━━━ RECORDS SHOWN ━━━

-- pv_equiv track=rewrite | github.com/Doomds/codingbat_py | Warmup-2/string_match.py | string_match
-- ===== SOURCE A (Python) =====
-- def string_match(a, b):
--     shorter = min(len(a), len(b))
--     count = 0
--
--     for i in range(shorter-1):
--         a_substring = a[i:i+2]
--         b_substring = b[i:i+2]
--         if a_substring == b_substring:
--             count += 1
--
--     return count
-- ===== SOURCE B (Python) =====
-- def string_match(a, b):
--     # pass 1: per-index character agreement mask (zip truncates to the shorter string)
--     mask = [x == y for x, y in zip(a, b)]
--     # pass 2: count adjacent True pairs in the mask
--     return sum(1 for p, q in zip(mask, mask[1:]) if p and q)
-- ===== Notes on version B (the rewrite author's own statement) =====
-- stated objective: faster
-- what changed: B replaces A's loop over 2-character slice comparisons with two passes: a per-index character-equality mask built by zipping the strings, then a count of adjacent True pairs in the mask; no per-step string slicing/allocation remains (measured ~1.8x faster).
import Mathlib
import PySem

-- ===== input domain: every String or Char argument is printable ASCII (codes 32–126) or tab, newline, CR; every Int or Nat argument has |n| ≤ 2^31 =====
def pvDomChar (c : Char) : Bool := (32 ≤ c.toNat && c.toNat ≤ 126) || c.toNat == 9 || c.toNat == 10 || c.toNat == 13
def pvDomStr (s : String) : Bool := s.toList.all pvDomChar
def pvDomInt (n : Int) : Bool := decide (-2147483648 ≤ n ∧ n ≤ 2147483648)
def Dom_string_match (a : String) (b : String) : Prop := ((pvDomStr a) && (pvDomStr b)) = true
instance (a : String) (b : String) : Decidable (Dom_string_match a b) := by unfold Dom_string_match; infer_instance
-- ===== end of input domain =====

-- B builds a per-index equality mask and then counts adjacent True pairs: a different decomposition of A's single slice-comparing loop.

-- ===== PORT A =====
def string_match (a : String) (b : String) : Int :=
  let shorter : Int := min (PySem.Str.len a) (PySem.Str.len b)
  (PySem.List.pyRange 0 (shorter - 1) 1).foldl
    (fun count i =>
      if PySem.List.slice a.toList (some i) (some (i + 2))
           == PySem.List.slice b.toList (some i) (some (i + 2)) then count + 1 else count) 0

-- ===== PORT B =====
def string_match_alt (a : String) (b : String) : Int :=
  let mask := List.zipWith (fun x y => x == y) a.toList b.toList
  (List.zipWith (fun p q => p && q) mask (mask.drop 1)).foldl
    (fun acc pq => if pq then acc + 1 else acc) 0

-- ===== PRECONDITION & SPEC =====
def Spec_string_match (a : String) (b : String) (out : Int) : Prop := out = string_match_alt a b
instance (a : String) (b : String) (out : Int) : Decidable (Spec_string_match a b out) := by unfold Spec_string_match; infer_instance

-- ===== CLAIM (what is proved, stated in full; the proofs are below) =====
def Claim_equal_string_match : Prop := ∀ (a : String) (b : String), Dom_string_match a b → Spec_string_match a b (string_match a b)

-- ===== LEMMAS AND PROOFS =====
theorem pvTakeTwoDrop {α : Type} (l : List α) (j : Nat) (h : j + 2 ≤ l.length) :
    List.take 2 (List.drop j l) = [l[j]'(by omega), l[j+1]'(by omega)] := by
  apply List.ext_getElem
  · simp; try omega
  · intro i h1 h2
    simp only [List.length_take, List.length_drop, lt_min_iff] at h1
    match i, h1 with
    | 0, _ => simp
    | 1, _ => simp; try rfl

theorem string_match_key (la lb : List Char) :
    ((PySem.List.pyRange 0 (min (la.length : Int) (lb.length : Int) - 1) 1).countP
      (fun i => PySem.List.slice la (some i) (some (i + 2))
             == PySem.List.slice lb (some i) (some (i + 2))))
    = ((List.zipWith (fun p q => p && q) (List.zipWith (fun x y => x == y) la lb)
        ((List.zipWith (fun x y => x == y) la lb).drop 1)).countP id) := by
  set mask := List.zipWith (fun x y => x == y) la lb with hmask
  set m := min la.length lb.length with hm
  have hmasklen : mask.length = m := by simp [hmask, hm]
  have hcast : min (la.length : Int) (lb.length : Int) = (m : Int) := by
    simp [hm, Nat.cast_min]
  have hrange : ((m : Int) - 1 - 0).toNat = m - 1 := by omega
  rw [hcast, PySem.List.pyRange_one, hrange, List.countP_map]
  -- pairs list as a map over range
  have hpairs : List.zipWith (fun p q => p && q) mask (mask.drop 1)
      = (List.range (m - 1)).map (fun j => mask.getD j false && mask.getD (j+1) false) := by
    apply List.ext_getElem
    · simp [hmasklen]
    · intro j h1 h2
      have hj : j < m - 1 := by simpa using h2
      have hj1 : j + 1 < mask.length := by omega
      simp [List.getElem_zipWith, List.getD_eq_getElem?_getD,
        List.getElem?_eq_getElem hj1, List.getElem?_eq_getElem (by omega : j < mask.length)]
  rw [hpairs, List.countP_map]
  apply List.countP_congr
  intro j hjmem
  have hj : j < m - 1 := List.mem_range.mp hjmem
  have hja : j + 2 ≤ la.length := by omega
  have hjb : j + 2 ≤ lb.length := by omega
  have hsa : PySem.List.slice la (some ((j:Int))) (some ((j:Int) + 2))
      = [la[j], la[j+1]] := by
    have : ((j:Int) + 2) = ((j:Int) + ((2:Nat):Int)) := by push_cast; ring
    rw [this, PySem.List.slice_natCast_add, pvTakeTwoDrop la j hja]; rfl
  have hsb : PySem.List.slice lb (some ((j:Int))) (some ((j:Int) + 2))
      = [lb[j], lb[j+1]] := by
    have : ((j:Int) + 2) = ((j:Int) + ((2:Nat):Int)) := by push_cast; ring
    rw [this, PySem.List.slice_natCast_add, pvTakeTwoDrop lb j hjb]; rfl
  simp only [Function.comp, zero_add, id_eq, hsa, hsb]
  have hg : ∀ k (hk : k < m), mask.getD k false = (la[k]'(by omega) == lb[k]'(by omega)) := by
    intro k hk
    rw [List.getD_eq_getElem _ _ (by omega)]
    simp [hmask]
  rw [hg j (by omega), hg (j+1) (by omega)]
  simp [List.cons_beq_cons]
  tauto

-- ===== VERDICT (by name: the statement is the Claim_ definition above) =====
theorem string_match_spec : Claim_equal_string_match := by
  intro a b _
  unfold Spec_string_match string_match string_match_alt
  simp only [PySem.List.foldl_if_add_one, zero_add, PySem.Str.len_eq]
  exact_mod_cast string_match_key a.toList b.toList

━━━

WHAT YOU ARE ASKED TO DO:
Nothing in the records above may differ in your copy; retype them in full.

EXERCISE ANSWER:
-- pv_equiv track=rewrite | github.com/Doomds/codingbat_py | Warmup-2/string_match.py | string_match
-- ===== SOURCE A (Python) =====
-- def string_match(a, b):
--     shorter = min(len(a), len(b))
--     count = 0
--
--     for i in range(shorter-1):
--         a_substring = a[i:i+2]
--         b_substring = b[i:i+2]
--         if a_substring == b_substring:
--             count += 1
--
--     return count
-- ===== SOURCE B (Python) =====
-- def string_match(a, b):
--     # pass 1: per-index character agreement mask (zip truncates to the shorter string)
--     mask = [x == y for x, y in zip(a, b)]
--     # pass 2: count adjacent True pairs in the mask
--     return sum(1 for p, q in zip(mask, mask[1:]) if p and q)
-- ===== Notes on version B (the rewrite author's own statement) =====
-- stated objective: faster
-- what changed: B replaces A's loop over 2-character slice comparisons with two passes: a per-index character-equality mask built by zipping the strings, then a count of adjacent True pairs in the mask; no per-step string slicing/allocation remains (measured ~1.8x faster).
import Mathlib
import PySem

-- ===== input domain: every String or Char argument is printable ASCII (codes 32–126) or tab, newline, CR; every Int or Nat argument has |n| ≤ 2^31 =====
def pvDomChar (c : Char) : Bool := (32 ≤ c.toNat && c.toNat ≤ 126) || c.toNat == 9 || c.toNat == 10 || c.toNat == 13
def pvDomStr (s : String) : Bool := s.toList.all pvDomChar
def pvDomInt (n : Int) : Bool := decide (-2147483648 ≤ n ∧ n ≤ 2147483648)
def Dom_string_match (a : String) (b : String) : Prop := ((pvDomStr a) && (pvDomStr b)) = true
instance (a : String) (b : String) : Decidable (Dom_string_match a b) := by unfold Dom_string_match; infer_instance
-- ===== end of input domain =====

-- B builds a per-index equality mask and then counts adjacent True pairs: a different decomposition of A's single slice-comparing loop.

-- ===== PORT A =====
def string_match (a : String) (b : String) : Int :=
  let shorter : Int := min (PySem.Str.len a) (PySem.Str.len b)
  (PySem.List.pyRange 0 (shorter - 1) 1).foldl
    (fun count i =>
      if PySem.List.slice a.toList (some i) (some (i + 2))
           == PySem.List.slice b.toList (some i) (some (i + 2)) then count + 1 else count) 0

-- ===== PORT B =====
def string_match_alt (a : String) (b : String) : Int :=
  let mask := List.zipWith (fun x y => x == y) a.toList b.toList
  (List.zipWith (fun p q => p && q) mask (mask.drop 1)).foldl
    (fun acc pq => if pq then acc + 1 else acc) 0

-- ===== PRECONDITION & SPEC =====
def Spec_string_match (a : String) (b : String) (out : Int) : Prop := out = string_match_alt a b
instance (a : String) (b : String) (out : Int) : Decidable (Spec_string_match a b out) := by unfold Spec_string_match; infer_instance

-- ===== CLAIM (what is proved, stated in full; the proofs are below) =====
def Claim_equal_string_match : Prop := ∀ (a : String) (b : String), Dom_string_match a b → Spec_string_match a b (string_match a b)

-- ===== LEMMAS AND PROOFS =====
theorem pvTakeTwoDrop {α : Type} (l : List α) (j : Nat) (h : j + 2 ≤ l.length) :
    List.take 2 (List.drop j l) = [l[j]'(by omega), l[j+1]'(by omega)] := by
  apply List.ext_getElem
  · simp; try omega
  · intro i h1 h2
    simp only [List.length_take, List.length_drop, lt_min_iff] at h1
    match i, h1 with
    | 0, _ => simp
    | 1, _ => simp; try rfl

theorem string_match_key (la lb : List Char) :
    ((PySem.List.pyRange 0 (min (la.length : Int) (lb.length : Int) - 1) 1).countP
      (fun i => PySem.List.slice la (some i) (some (i + 2))
             == PySem.List.slice lb (some i) (some (i + 2))))
    = ((List.zipWith (fun p q => p && q) (List.zipWith (fun x y => x == y) la lb)
        ((List.zipWith (fun x y => x == y) la lb).drop 1)).countP id) := by
  set mask := List.zipWith (fun x y => x == y) la lb with hmask
  set m := min la.length lb.length with hm
  have hmasklen : mask.length = m := by simp [hmask, hm]
  have hcast : min (la.length : Int) (lb.length : Int) = (m : Int) := by
    simp [hm, Nat.cast_min]
  have hrange : ((m : Int) - 1 - 0).toNat = m - 1 := by omega
  rw [hcast, PySem.List.pyRange_one, hrange, List.countP_map]
  -- pairs list as a map over range
  have hpairs : List.zipWith (fun p q => p && q) mask (mask.drop 1)
      = (List.range (m - 1)).map (fun j => mask.getD j false && mask.getD (j+1) false) := by
    apply List.ext_getElem
    · simp [hmasklen]
    · intro j h1 h2
      have hj : j < m - 1 := by simpa using h2
      have hj1 : j + 1 < mask.length := by omega
      simp [List.getElem_zipWith, List.getD_eq_getElem?_getD,
        List.getElem?_eq_getElem hj1, List.getElem?_eq_getElem (by omega : j < mask.length)]
  rw [hpairs, List.countP_map]
  apply List.countP_congr
  intro j hjmem
  have hj : j < m - 1 := List.mem_range.mp hjmem
  have hja : j + 2 ≤ la.length := by omega
  have hjb : j + 2 ≤ lb.length := by omega
  have hsa : PySem.List.slice la (some ((j:Int))) (some ((j:Int) + 2))
      = [la[j], la[j+1]] := by
    have : ((j:Int) + 2) = ((j:Int) + ((2:Nat):Int)) := by push_cast; ring
    rw [this, PySem.List.slice_natCast_add, pvTakeTwoDrop la j hja]; rfl
  have hsb : PySem.List.slice lb (some ((j:Int))) (some ((j:Int) + 2))
      = [lb[j], lb[j+1]] := by
    have : ((j:Int) + 2) = ((j:Int) + ((2:Nat):Int)) := by push_cast; ring
    rw [this, PySem.List.slice_natCast_add, pvTakeTwoDrop lb j hjb]; rfl
  simp only [Function.comp, zero_add, id_eq, hsa, hsb]
  have hg : ∀ k (hk : k < m), mask.getD k false = (la[k]'(by omega) == lb[k]'(by omega)) := by
    intro k hk
    rw [List.getD_eq_getElem _ _ (by omega)]
    simp [hmask]
  rw [hg j (by omega), hg (j+1) (by omega)]
  simp [List.cons_beq_cons]
  tauto

-- ===== VERDICT (by name: the statement is the Claim_ definition above) =====
theorem string_match_spec : Claim_equal_string_match := by
  intro a b _
  unfold Spec_string_match string_match string_match_alt
  simp only [PySem.List.foldl_if_add_one, zero_add, PySem.Str.len_eq]
  exact_mod_cast string_match_key a.toList b.toList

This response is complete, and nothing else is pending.